The local really matters. People care about the same spaces, places, parks, buildings, and generally feel a sense of pride in their neighbourhood. These are ‘our streets’. It’s harder to cultivate this level of ownership for areas that are a little further removed, or for issues that are ‘over there’.
But more deeply than that, our experience offered a glimpse of what a politics rooted in ‘covenant’ rather than ‘contract’ might look like. In a joint letter on ‘Renewing the Covenant’, its authors argue that ‘our civic immune systems have been weakened by contract, and they need strengthening by covenant… in order to generate a renewed civic life’. The late Rabbi Sacks defines the difference here: ‘A contract is about interests, but a covenant is about identity. It’s about you and me coming together to form an “us.” Crucially, it is about relationship. It was the power of the relationships and bonds of friendship forged between leaders from diverse institutions in the community that provided the foundation for Shadwell Responds and enabled successful action.
Where do we go from here?
As the fog of the pandemic is beginning to clear – leaders are beginning to see themselves as a genuinely powerful alliance able to proactively shape this neighbourhood for the long term, and not just respond effectively to an immediate crisis. One example of this is our affordable housing campaign which is building the relational power to realise an exciting vision for up to four sites of affordable housing on local land. We are also working together with institutions across Tower Hamlets Citizens to organise ahead of local elections next May.

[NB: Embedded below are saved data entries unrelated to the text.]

-- pv_equiv track=rewrite | github.com/jordanpowell5/PDC-Application | Completed PDC Appointment Scheduler.py | get_room_assignment
-- ===== SOURCE A (Python) =====
-- def get_room_assignment(roomList,takenList):
-- #This function chooses a room to assign to the appointment picking between a list containing all of the PDC's available rooms
--     count = len(roomList)-1
--     while count >= 0:
--         if(roomList[count] not in takenList):
--             takenList.append(roomList[count])
--             return roomList[count]
--         count -=1
--     return 'Rooms are Full'
-- ===== SOURCE B (Python) =====
-- def get_room_assignment(roomList, takenList):
--     taken = set(takenList)
--     avail = [r for r in roomList if r not in taken]
--     if avail:
--         takenList.append(avail[-1])
--         return avail[-1]
--     return 'Rooms are Full'
-- ===== Notes on version B (the rewrite author's own statement) =====
-- stated objective: alternative
-- what changed: Replaces A's backward index scan with early return by a single forward filter pass (against a precomputed set) followed by selecting the last available room.
import Mathlib
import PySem

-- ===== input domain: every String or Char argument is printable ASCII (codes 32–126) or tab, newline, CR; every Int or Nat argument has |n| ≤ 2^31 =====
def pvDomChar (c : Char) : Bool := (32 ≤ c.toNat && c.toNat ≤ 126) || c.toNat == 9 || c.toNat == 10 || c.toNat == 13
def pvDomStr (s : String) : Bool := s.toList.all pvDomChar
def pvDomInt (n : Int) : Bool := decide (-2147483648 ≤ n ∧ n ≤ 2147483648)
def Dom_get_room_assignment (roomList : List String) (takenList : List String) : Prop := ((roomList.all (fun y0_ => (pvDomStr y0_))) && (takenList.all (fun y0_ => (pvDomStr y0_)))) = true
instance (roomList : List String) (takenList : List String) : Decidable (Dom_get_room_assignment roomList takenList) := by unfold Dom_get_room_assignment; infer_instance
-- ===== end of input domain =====

-- B replaces A's backward scan-and-early-return by a forward filter pass then taking the last
-- available room (objective: alternative decomposition). Equivalence is about the RETURN value;
-- both Pythons also append the returned room to takenList (same mutation).

-- ===== PORT A =====
-- A's while-loop counting count from len(roomList)-1 down to 0; the argument of aLoopA is count+1.
def aLoopA (roomList takenList : List String) : Nat → String
  | 0 => "Rooms are Full"
  | n+1 =>
    match PySem.List.pyGet? roomList (n : Int) with
    | some r => if takenList.contains r then aLoopA roomList takenList n else r
    | none => "Rooms are Full"   -- unreachable: n < roomList.length on every call

def get_room_assignment (roomList : List String) (takenList : List String) : String :=
  aLoopA roomList takenList roomList.length

-- ===== PORT B =====
def get_room_assignment_alt (roomList : List String) (takenList : List String) : String :=
  let avail := roomList.filter (fun r => !(takenList.contains r))
  if avail.isEmpty then "Rooms are Full"
  else (PySem.List.pyGet? avail (-1)).getD ""   -- avail[-1], in range since avail ≠ []

-- ===== PRECONDITION & SPEC =====
def Spec_get_room_assignment (roomList : List String) (takenList : List String) (out : String) : Prop := out = get_room_assignment_alt roomList takenList
instance (roomList : List String) (takenList : List String) (out : String) : Decidable (Spec_get_room_assignment roomList takenList out) := by unfold Spec_get_room_assignment; infer_instance

-- ===== CLAIM (what is proved, stated in full; the proofs are below) =====
def Claim_equal_get_room_assignment : Prop := ∀ (roomList : List String) (takenList : List String), Dom_get_room_assignment roomList takenList → Spec_get_room_assignment roomList takenList (get_room_assignment roomList takenList)

-- ===== LEMMAS AND PROOFS =====

lemma aLoopA_eq (roomList takenList : List String) :
    ∀ n, n ≤ roomList.length →
      aLoopA roomList takenList n =
        (((roomList.take n).filter (fun r => !(takenList.contains r))).getLast?).getD "Rooms are Full" := by
  intro n
  induction n with
  | zero => intro _; simp [aLoopA]
  | succ n ih =>
    intro h
    have hn : n < roomList.length := by omega
    have hget : PySem.List.pyGet? roomList (n : Int) = some roomList[n] := by
      simp [PySem.List.pyGet?_natCast, List.getElem?_eq_getElem hn]
    have htake : roomList.take (n+1) = roomList.take n ++ [roomList[n]] := by
      rw [List.take_add_one, List.getElem?_eq_getElem hn]
      rfl
    rw [aLoopA, hget, htake, List.filter_append]
    by_cases hc : roomList[n] ∈ takenList
    · simp [hc, ih (by omega)]
    · simp [hc]

theorem get_room_assignment_spec : Claim_equal_get_room_assignment := by
  unfold Claim_equal_get_room_assignment
  intro roomList takenList _
  unfold Spec_get_room_assignment get_room_assignment get_room_assignment_alt
  rw [aLoopA_eq roomList takenList roomList.length le_rfl, List.take_length]
  set avail := roomList.filter (fun r => !(takenList.contains r)) with havail
  by_cases he : avail.isEmpty
  · simp [List.isEmpty_iff.mp he]
  · have hne : avail ≠ [] := by simpa [List.isEmpty_iff] using he
    simp [he, PySem.List.pyGet?_neg_one, List.getLast?_eq_some_getLast hne]
-- one iteration of simplify's loop body (Source A); int(arg) / op.split()[-1] failures
-- (ValueError / IndexError) are Python raises, excluded by Pre_solve, junk-defaulted here
def simplifyStep (m : Int) (ab : Int × Int) (op : List Char) : Int × Int :=
  let arg := (PySem.List.pyGet? (PySem.Chars.split₀ op) (-1)).getD []
  if PySem.Chars.startswith op "deal with".toList then
    let v := (PySem.Int.ofChars? arg).getD 0
    (PySem.Int.mod (ab.1 * v) m, PySem.Int.mod (ab.2 * v) m)
  else if PySem.Chars.startswith op "deal into".toList then
    (PySem.Int.mod (-ab.1) m, PySem.Int.mod (-(ab.2 + 1)) m)
  else if PySem.Chars.startswith op "cut".toList then
    let v := (PySem.Int.ofChars? arg).getD 0
    (ab.1, PySem.Int.mod (ab.2 - v) m)
  else ab

def solve (text : String) (m : Int) (t : Int) (q : Int) : Int :=
  let lines := PySem.Chars.splitlines (PySem.Chars.strip text.toList)
  let ab := lines.foldl (simplifyStep m) (1, 0)
  let r := mpow (ab.1, ab.2, 0, 1) t m
  PySem.Int.mod ((q - r.2.1) * modinv r.1 m) m

-- ===== PORT B =====
def affineOf (m : Int) (op : List Char) : Int × Int :=
  let arg := (PySem.List.pyGet? (PySem.Chars.split₀ op) (-1)).getD []
  if PySem.Chars.startswith op "deal with".toList then
    ((PySem.Int.ofChars? arg).getD 0, 0)
  else if PySem.Chars.startswith op "deal into".toList then (-1, -1)
  else if PySem.Chars.startswith op "cut".toList then
    (1, -((PySem.Int.ofChars? arg).getD 0))
  else (1, 0)

def composeAff (m : Int) (f g : Int × Int) : Int × Int :=
  (PySem.Int.mod (f.1 * g.1) m, PySem.Int.mod (f.1 * g.2 + f.2) m)

def affPower (m : Int) (f : Int × Int) (e : Int) : Int × Int :=
  if e < 1 then (1, 0)
  else if e = 1 then (PySem.Int.mod f.1 m, PySem.Int.mod f.2 m)
  else
    let h := affPower m (composeAff m f f) (PySem.Int.floordiv e 2)
    if PySem.Int.mod e 2 ≠ 0 then composeAff m h f else h
termination_by e.toNat
decreasing_by
  rw [PySem.Int.floordiv_eq_ediv_of_pos (by norm_num : (0:Int) < 2)]
  omega

def solve_alt (text : String) (m : Int) (t : Int) (q : Int) : Int :=
  let lines := PySem.Chars.splitlines (PySem.Chars.strip text.toList)
  let f := lines.foldl (fun g op => composeAff m (affineOf m op) g) (1, 0)
  let ab := affPower m f t
  PySem.Int.mod ((q - ab.2) * modinv ab.1 m) m

-- ===== PRECONDITION & SPEC =====
-- Pre_solve = exactly the inputs on which Python A returns: m ≠ 0 (else ZeroDivisionError
-- at '% m'), every line has a token (else IndexError at op.split()[-1]), 'deal with'/'cut'
-- lines carry an int-parseable last token (else ValueError), and when m > 0 and t > 0 every
-- 'deal with' increment is coprime to m (else modinv raises 'not invertible'; for m < 0
-- modinv never raises, so those inputs stay inside Pre_).
def Pre_solve (text : String) (m : Int) (t : Int) (q : Int) : Prop :=
  m ≠ 0 ∧
  ∀ op ∈ PySem.Chars.splitlines (PySem.Chars.strip text.toList),
    PySem.Chars.split₀ op ≠ [] ∧
    ((PySem.Chars.startswith op "deal with".toList = true ∨
      PySem.Chars.startswith op "cut".toList = true) →
      (PySem.Int.ofChars? ((PySem.List.pyGet? (PySem.Chars.split₀ op) (-1)).getD [])).isSome = true) ∧
    (0 < m → 0 < t → PySem.Chars.startswith op "deal with".toList = true →
      Int.gcd ((PySem.Int.ofChars? ((PySem.List.pyGet? (PySem.Chars.split₀ op) (-1)).getD [])).getD 0) m = 1)
instance (text : String) (m : Int) (t : Int) (q : Int) : Decidable (Pre_solve text m t q) := by
  unfold Pre_solve; infer_instance

def pvWitness_solve : String × Int × Int × Int := ("deal with increment 7\ncut -3\ndeal into new stack", 10, 6, 4)

def Spec_solve (text : String) (m : Int) (t : Int) (q : Int) (out : Int) : Prop := out = solve_alt text m t q
instance (text : String) (m : Int) (t : Int) (q : Int) (out : Int) : Decidable (Spec_solve text m t q out) := by unfold Spec_solve; infer_instance

-- ===== CLAIM (what is proved, stated in full; the proofs are below) =====
def Claim_equal_solve : Prop := ∀ (text : String) (m : Int) (t : Int) (q : Int), Dom_solve text m t q → Pre_solve text m t q → Spec_solve text m t q (solve text m t q)

-- ===== LEMMAS AND PROOFS =====

-- integer (un-modded) affine composition and power: the common specification
def cI (f g : Int × Int) : Int × Int := (f.1 * g.1, f.1 * g.2 + f.2)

Contract and covenant need not be mutually exclusive. Our assembly honoured the contract between elected officials and those they serve, holding them to account through powerful testimony and well-researched asks, and yet the overwhelming feeling in the ‘zoom’ room at the end of the night was of affection. Affection for our shared home and for one another as friends and neighbours – and solidarity, speaking of a covenant between one another which transcends the confines of ‘contract’. Doris’ story of her frustration accessing free school meal vouchers for her son mattered not just because she was a person experiencing an injustice, but because she was a local resident, member of a local church, who walked the same streets and shopped in the same shops, and whose son went to the same school as many of the other people on the call.
There is a danger that as we enter a post-pandemic era, faith institutions and mutual aid groups are patted on the back for our contribution and then relegated once again to the role of benign saviours. Sticking plasters over society’s problems and catching those who fall through the cracks, but ultimately the weaker, shorter leg of the three-legged stool of state, market and civil society. I want to suggest that a bolder, more radical vision for a politics of the Common Good, which combines contract and covenant, the local and the national, state, market and civil society, is very much within our reach.